Civil rights groups like The Bail Project have also long criticized the cash bail system as disproportionately keeping low-income defendants in jail and putting a strain on county jails, which rely on taxpayer dollars to operate.
“Pretrial detention already costs Texas taxpayers over $1 billion every year,” said Emma Stammen with The Bail Project. “Rather than throwing away taxpayer money on unnecessary jail stays, we should identify people who can be safely released and invest in evidence-based programs to prevent crime in the first place.”
Harris County has been central to the bail debate in Texas because of those concerns. A federal court found in 2018 the county was unconstitutionally incarcerating people who couldn’t afford bail after being accused of low-level offenses, and the county was put under federal oversight.
Members of criminal justice groups like the American Civil Liberties Union of Texas and the Texas Organizing Project warn lawmakers against passing some of the major bail reform bills on the table to avoid perpetuating those same economic disparities.
“No one — and I mean no one — deserves to languish behind bars simply because they can’t afford to buy their freedom,” said Laquita Garcia, a formerly incarcerated person who works with the Texas Organizing Project. “That’s truly just not justice.”

HB 799: Personal bonds for low-level crimes
El Paso Democratic Rep. Joe Moody’s HB 799 appears to address some of those civil rights concerns. The bill would order a magistrate to release a defendant charged with a misdemeanor or state jail felony on personal bond — unless their release is prohibited by some other law or there are no non-monetary conditions of release sufficient enough to ensure both the defendant's reappearance in court and public safety.
An attorney and former prosecutor, Moody said he’s witnessed the system keep people locked up purely because they can’t afford bail and push defendants to take plea deals just to get out of jail sooner.
“The consequences of an accusation shouldn't be worse than the consequences of a conviction," Moody told his colleagues.
But some Republicans on the committee questioned whether the legislation was necessary. Rep. Mitch Little, R-Lewisville, said the bill seems to shift the system from allowing judges to let defendants out on personal bonds to requiring it — and that poses a public safety risk.

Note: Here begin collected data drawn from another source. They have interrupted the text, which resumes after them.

-- ===== PORT B =====
-- memo is Source B's dict keyed by (start, count, total); anyLoopB is the short-circuiting
-- any(...) generator, threading the dict it mutates.
mutual
def feasB (M N : Int) (mang : List Int) (start count : Nat) (total : Int)
    (memo : PySem.Dict (Nat × Nat × Int) Bool) :
    Bool × PySem.Dict (Nat × Nat × Int) Bool :=
  if (count : Int) = M then (decide (total = N), memo)
  else if mang.length ≤ start || decide (total > N) then (false, memo)
  else
    match memo.get? (start, count, total) with
    | some r => (r, memo)
    | none =>
      let p := anyLoopB M N mang start count total memo
      (p.1, p.2.insert (start, count, total) p.1)
termination_by 2 * (mang.length + 1 - start) + 1
decreasing_by simp_all

def anyLoopB (M N : Int) (mang : List Int) (i count : Nat) (total : Int)
    (memo : PySem.Dict (Nat × Nat × Int) Bool) :
    Bool × PySem.Dict (Nat × Nat × Int) Bool :=
  if h : i < mang.length then
    let p := feasB M N mang (i + 1) (count + 1) (total + mang[i]) memo
    if p.1 then (true, p.2) else anyLoopB M N mang (i + 1) count total p.2
  else (false, memo)
termination_by 2 * (mang.length + 1 - i)
decreasing_by all_goals omega
end

-- the inner `while not feas(i+1, count+1, total+mang[i]): i += 1` scan; `none` marks the
-- i = len(mang) IndexError case, unreachable when the outer state is feasible.
def reconInnerB (M N : Int) (mang : List Int) (count : Nat) (total : Int) (i : Nat)
    (memo : PySem.Dict (Nat × Nat × Int) Bool) :
    Option ({j : Nat // i ≤ j ∧ j < mang.length} × PySem.Dict (Nat × Nat × Int) Bool) :=
  if h : i < mang.length then
    let p := feasB M N mang (i + 1) (count + 1) (total + mang[i]) memo
    if p.1 then some (⟨i, Nat.le_refl i, h⟩, p.2)
    else (reconInnerB M N mang count total (i + 1) p.2).map
      (fun q => (⟨q.1.1, by have := q.1.2; omega, by have := q.1.2; exact this.2⟩, q.2))
  else none
termination_by mang.length - i

-- the outer `while count != M` loop building res; the `none` branch is the same
-- unreachable-IndexError guard.
def reconOuterB (M N : Int) (mang : List Int) (start count : Nat) (total : Int)
    (acc : List Int) (memo : PySem.Dict (Nat × Nat × Int) Bool) : List Int :=
  if (count : Int) = M then acc
  else
    match reconInnerB M N mang count total start memo with
    | none => acc
    | some (⟨i, _, h⟩, memo') =>
      reconOuterB M N mang (i + 1) (count + 1) (total + mang[i]) (acc ++ [mang[i]]) memo'
termination_by mang.length - start
decreasing_by omega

“I understand that not everybody is guilty of the offense they’re accused of,” Little said, “but I do have a concern that certain people are going to be more likely to engage in that conduct if it is easier for them to get out of jail for having engaged in it every time.”
Michelle Chapa of Houston shared Little’s concerns. Chapa said she’s been robbed 13 times over the course of two years while working at a cell phone store in Houston.
Chapa testified that she initially supported HB 799 but revoked her support after Moody explained it further. She called the bill overly broad and said judges shouldn’t be able to grant personal bonds after a person is charged with multiple offenses — even if there are accusations of low-level, nonviolent crimes.
“What limit is there going to be on (personal recognizance) bonds?” Chapa said. “I also am a minority and I’m also poor. So why don’t I matter? Why is the conversation about race and wealth only for the offenders and not the victims?”